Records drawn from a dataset
>>>>

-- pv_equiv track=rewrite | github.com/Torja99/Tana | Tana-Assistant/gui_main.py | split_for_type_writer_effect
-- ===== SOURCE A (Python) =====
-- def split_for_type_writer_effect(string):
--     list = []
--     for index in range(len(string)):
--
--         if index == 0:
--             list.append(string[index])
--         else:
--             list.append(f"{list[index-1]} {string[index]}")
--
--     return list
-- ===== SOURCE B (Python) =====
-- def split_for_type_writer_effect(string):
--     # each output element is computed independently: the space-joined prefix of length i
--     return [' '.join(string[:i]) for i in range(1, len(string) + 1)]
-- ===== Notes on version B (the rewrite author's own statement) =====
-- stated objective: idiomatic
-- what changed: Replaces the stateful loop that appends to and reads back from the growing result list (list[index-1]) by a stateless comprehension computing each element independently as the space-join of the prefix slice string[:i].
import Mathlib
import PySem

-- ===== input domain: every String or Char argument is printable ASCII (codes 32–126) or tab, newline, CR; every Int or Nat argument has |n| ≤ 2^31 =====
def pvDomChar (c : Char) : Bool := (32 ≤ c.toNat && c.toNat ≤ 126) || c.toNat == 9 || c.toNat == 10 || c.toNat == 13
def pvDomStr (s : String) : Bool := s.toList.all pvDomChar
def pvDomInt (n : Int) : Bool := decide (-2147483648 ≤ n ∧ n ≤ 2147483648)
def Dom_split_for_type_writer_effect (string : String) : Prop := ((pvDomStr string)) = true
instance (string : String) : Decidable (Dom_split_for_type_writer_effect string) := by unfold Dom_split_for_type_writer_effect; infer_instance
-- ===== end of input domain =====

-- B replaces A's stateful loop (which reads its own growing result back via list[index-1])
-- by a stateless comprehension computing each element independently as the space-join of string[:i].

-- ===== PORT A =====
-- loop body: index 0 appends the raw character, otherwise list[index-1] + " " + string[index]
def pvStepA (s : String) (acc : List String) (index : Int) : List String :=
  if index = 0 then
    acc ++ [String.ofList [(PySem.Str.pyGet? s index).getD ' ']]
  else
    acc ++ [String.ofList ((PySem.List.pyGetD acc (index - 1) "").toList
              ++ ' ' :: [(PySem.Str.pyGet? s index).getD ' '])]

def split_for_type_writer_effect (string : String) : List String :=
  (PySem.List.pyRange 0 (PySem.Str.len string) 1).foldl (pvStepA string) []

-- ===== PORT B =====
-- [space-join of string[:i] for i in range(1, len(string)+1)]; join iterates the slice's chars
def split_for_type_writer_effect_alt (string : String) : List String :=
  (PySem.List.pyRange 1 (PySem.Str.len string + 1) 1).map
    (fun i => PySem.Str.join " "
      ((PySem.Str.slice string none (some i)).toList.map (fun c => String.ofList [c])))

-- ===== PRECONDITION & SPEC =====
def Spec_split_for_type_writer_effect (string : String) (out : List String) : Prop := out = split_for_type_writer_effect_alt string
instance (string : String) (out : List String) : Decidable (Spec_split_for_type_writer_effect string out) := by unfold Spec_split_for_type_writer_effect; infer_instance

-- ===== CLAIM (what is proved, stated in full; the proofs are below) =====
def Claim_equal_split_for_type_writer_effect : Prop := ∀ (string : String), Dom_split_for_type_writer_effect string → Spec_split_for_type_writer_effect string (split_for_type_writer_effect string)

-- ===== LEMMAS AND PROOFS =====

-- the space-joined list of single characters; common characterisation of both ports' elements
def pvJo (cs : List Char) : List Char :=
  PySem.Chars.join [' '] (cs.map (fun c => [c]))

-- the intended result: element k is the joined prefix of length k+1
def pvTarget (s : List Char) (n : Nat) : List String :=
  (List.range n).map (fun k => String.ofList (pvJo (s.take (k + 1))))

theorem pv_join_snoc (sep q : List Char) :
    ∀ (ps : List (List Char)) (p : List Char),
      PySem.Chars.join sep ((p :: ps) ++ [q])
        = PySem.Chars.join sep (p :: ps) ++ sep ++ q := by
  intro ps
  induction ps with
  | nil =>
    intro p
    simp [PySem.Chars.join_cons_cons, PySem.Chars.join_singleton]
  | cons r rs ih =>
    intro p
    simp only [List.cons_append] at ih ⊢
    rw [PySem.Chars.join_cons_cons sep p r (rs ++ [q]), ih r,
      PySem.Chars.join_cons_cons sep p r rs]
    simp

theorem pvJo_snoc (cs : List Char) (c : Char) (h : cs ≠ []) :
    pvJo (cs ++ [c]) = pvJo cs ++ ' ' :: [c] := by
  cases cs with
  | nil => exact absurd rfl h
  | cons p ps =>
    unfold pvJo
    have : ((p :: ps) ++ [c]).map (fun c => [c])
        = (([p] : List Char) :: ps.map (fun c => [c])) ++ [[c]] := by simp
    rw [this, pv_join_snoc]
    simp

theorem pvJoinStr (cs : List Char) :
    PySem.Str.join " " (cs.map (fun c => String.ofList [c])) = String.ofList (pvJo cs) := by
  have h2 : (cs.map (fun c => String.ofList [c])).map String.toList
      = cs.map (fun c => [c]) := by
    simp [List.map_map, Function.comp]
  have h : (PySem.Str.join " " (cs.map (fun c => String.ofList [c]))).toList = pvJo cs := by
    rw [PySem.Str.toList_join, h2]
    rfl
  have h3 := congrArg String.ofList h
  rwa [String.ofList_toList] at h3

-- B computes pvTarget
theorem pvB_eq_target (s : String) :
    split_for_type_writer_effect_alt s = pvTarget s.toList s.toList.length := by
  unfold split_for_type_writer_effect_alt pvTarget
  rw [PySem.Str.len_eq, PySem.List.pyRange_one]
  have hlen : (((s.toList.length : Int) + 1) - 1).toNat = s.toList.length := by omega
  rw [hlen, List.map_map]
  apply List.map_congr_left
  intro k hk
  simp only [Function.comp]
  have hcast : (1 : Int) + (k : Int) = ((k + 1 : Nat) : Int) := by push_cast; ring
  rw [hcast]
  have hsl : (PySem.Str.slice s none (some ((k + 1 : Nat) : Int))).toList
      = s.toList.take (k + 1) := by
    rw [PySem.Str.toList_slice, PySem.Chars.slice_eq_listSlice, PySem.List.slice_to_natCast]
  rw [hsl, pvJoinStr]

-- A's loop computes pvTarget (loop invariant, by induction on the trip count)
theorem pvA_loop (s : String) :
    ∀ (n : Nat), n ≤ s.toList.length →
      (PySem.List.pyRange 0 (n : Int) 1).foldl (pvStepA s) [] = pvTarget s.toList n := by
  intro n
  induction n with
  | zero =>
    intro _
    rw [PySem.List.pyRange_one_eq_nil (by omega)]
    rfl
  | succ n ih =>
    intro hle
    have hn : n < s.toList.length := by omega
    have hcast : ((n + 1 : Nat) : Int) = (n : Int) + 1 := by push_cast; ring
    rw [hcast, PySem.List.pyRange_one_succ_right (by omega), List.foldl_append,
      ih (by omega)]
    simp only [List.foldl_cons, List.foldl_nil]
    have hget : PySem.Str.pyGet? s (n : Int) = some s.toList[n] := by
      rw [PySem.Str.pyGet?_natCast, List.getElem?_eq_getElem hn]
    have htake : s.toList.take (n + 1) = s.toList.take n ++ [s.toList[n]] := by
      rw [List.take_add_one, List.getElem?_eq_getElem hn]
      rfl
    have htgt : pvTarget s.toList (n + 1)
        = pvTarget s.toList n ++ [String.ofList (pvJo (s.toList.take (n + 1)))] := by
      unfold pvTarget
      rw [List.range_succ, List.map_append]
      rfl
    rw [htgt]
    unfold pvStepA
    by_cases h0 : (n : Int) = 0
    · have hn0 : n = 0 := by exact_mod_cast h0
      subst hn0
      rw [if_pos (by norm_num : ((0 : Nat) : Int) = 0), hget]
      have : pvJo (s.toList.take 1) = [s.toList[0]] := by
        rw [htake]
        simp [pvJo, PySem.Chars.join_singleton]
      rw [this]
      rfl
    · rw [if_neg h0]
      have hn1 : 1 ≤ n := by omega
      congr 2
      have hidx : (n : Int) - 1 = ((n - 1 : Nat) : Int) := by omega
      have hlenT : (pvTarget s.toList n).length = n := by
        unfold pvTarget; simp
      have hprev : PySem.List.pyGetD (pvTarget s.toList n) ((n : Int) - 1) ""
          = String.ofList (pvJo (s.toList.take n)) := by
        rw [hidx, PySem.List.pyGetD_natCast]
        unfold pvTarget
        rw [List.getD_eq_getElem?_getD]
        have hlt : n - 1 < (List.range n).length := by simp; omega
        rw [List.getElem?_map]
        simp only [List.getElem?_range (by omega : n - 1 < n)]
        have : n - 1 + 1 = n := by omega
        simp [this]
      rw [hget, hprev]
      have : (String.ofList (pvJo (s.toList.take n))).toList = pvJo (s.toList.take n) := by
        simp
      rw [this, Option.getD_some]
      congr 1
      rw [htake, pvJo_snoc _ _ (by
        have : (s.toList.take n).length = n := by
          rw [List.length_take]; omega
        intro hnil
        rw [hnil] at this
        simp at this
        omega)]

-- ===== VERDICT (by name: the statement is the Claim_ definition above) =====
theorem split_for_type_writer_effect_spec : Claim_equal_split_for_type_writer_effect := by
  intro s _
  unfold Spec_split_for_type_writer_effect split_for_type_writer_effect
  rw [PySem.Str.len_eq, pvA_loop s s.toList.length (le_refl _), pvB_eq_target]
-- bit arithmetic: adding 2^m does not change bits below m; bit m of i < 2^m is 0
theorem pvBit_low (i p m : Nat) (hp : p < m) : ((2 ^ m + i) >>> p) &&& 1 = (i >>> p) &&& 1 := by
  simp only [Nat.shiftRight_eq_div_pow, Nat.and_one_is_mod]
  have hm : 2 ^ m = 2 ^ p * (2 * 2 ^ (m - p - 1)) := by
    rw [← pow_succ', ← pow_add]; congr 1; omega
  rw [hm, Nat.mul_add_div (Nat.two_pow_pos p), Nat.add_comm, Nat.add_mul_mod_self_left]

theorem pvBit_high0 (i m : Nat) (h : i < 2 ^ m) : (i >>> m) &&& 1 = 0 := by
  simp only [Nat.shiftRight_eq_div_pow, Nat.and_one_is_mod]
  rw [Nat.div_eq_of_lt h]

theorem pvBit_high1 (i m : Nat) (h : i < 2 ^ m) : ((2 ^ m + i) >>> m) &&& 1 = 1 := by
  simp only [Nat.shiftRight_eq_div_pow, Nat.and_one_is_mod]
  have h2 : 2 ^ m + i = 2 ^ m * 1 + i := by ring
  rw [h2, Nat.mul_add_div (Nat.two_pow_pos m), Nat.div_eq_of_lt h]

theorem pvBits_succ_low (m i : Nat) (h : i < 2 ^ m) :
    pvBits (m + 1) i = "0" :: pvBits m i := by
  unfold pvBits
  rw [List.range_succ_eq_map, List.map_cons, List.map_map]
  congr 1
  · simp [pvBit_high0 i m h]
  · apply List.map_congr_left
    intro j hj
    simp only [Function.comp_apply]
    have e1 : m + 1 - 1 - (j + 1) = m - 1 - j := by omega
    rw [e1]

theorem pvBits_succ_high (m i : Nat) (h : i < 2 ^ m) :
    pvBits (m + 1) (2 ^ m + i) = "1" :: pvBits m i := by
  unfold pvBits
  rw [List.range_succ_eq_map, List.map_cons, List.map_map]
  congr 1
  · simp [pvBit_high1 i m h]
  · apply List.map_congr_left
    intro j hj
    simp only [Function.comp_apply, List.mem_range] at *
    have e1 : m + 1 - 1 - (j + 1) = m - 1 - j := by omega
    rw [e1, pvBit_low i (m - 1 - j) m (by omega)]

<<<<
>>>>

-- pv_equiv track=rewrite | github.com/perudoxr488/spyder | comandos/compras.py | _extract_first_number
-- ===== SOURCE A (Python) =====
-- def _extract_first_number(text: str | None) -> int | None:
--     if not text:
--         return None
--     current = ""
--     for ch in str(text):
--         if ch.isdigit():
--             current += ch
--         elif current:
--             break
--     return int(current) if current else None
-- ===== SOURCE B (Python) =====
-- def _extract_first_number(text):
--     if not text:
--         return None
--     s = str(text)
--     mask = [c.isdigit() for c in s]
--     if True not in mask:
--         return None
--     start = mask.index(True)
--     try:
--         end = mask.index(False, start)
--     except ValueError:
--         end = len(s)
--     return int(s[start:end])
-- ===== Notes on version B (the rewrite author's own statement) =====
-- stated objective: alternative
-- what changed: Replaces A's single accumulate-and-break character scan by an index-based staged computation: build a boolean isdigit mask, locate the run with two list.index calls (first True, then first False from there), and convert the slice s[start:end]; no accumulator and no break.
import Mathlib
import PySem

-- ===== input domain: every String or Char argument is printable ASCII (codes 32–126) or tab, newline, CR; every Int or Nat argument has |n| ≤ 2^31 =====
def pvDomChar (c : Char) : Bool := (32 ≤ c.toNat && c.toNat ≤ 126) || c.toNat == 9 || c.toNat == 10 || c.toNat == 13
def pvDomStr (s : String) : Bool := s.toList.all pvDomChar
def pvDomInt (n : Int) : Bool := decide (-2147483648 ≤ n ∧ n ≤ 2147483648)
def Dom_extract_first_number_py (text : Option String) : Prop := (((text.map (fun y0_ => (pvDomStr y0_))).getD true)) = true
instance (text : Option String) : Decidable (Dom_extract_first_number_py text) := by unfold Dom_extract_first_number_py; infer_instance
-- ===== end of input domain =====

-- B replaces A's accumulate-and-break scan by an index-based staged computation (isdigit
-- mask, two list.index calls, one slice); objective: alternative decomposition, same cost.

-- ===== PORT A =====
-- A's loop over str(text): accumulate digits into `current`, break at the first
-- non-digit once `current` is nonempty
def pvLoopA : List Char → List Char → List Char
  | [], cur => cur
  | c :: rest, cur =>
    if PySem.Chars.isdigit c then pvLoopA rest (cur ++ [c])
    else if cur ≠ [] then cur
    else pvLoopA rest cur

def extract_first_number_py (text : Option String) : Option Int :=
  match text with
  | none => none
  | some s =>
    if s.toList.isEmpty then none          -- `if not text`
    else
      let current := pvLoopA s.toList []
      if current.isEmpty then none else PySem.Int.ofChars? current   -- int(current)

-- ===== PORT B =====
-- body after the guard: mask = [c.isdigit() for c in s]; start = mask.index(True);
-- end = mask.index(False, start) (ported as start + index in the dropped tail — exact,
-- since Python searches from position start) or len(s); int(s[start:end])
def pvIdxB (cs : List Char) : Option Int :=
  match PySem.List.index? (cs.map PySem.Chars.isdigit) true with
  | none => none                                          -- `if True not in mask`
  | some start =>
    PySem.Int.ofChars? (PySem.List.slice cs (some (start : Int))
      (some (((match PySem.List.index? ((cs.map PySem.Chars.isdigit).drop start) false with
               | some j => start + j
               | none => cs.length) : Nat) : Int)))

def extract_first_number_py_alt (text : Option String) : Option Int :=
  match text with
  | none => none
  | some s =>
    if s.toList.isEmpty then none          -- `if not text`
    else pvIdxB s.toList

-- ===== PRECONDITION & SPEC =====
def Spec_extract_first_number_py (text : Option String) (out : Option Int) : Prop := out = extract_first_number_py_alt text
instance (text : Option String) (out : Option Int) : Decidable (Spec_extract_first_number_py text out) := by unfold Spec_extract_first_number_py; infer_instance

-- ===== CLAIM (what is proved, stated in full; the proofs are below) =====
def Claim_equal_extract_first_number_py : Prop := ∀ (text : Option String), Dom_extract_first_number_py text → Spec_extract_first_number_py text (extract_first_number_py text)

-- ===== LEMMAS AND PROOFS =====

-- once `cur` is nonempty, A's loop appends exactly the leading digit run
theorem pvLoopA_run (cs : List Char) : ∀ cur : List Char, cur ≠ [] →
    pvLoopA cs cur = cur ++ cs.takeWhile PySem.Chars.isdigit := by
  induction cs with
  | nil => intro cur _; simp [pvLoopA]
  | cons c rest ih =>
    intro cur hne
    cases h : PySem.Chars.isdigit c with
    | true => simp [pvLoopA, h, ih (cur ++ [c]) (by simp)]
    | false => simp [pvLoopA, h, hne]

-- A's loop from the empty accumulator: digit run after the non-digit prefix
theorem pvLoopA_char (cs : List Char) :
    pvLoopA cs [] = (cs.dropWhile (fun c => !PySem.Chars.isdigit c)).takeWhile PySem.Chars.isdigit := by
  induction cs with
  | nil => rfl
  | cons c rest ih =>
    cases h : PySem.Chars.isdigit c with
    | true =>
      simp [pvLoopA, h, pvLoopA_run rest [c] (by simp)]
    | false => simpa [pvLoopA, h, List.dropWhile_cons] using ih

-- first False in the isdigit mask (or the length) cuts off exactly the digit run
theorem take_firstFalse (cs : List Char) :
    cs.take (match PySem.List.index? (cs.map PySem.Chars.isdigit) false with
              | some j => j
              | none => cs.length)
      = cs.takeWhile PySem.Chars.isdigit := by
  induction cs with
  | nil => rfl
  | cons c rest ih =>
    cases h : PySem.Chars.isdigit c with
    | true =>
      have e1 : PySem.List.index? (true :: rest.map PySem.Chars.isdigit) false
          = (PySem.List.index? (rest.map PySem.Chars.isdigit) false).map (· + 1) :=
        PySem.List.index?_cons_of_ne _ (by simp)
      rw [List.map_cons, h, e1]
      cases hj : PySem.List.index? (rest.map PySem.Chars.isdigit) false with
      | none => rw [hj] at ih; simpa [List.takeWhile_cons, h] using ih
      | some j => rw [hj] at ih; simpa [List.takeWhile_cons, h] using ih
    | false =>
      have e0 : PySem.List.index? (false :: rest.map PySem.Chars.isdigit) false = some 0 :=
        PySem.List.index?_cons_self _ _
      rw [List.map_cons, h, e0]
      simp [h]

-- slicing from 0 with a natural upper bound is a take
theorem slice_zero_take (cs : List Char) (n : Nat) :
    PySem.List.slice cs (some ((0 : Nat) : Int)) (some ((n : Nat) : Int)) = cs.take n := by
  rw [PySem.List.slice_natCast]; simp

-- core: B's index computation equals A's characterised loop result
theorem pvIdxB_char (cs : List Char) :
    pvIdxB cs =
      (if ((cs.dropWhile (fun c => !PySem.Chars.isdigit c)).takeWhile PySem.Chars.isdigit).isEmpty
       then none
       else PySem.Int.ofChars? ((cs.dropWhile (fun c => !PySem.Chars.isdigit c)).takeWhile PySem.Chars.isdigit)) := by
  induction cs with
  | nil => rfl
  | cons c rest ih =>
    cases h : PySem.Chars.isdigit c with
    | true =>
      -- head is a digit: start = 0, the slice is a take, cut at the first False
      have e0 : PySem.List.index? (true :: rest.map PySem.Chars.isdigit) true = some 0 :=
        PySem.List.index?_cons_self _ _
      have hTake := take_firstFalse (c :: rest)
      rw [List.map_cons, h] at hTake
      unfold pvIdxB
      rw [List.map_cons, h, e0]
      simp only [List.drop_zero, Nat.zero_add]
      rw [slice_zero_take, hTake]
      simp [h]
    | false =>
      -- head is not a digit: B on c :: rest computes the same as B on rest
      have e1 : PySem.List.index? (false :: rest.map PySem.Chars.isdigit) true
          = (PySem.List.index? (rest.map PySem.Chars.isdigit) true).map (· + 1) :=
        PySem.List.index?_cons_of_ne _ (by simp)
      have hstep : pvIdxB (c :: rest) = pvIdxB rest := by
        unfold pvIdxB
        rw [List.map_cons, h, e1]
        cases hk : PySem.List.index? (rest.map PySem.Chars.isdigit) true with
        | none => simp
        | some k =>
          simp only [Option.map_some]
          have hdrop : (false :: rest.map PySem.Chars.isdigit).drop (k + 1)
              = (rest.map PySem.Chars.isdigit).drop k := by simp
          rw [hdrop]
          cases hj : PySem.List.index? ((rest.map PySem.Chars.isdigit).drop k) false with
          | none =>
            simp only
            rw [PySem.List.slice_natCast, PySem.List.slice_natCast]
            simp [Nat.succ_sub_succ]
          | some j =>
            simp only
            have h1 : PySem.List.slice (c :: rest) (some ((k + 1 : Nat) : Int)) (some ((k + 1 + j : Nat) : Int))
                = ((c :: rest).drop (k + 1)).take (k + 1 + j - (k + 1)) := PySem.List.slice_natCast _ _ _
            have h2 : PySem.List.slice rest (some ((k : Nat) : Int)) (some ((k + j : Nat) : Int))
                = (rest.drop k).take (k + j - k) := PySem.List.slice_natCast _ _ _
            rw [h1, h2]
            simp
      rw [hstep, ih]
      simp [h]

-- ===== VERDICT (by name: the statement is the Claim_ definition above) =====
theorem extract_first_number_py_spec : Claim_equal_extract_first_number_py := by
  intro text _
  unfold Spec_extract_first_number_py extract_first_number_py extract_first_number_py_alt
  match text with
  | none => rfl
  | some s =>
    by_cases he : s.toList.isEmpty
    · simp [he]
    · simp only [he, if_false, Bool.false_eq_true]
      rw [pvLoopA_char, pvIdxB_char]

<<<<

Retype exactly, and only, the lines above from the one where "rw [List.map_cons, h] at hTake" occurs up to and including the one where "have h1 : PySem.List.slice" occurs.

◆ Answer box:
      rw [List.map_cons, h] at hTake
      unfold pvIdxB
      rw [List.map_cons, h, e0]
      simp only [List.drop_zero, Nat.zero_add]
      rw [slice_zero_take, hTake]
      simp [h]
    | false =>
      -- head is not a digit: B on c :: rest computes the same as B on rest
      have e1 : PySem.List.index? (false :: rest.map PySem.Chars.isdigit) true
          = (PySem.List.index? (rest.map PySem.Chars.isdigit) true).map (· + 1) :=
        PySem.List.index?_cons_of_ne _ (by simp)
      have hstep : pvIdxB (c :: rest) = pvIdxB rest := by
        unfold pvIdxB
        rw [List.map_cons, h, e1]
        cases hk : PySem.List.index? (rest.map PySem.Chars.isdigit) true with
        | none => simp
        | some k =>
          simp only [Option.map_some]
          have hdrop : (false :: rest.map PySem.Chars.isdigit).drop (k + 1)
              = (rest.map PySem.Chars.isdigit).drop k := by simp
          rw [hdrop]
          cases hj : PySem.List.index? ((rest.map PySem.Chars.isdigit).drop k) false with
          | none =>
            simp only
            rw [PySem.List.slice_natCast, PySem.List.slice_natCast]
            simp [Nat.succ_sub_succ]
          | some j =>
            simp only
            have h1 : PySem.List.slice (c :: rest) (some ((k + 1 : Nat) : Int)) (some ((k + 1 + j : Nat) : Int))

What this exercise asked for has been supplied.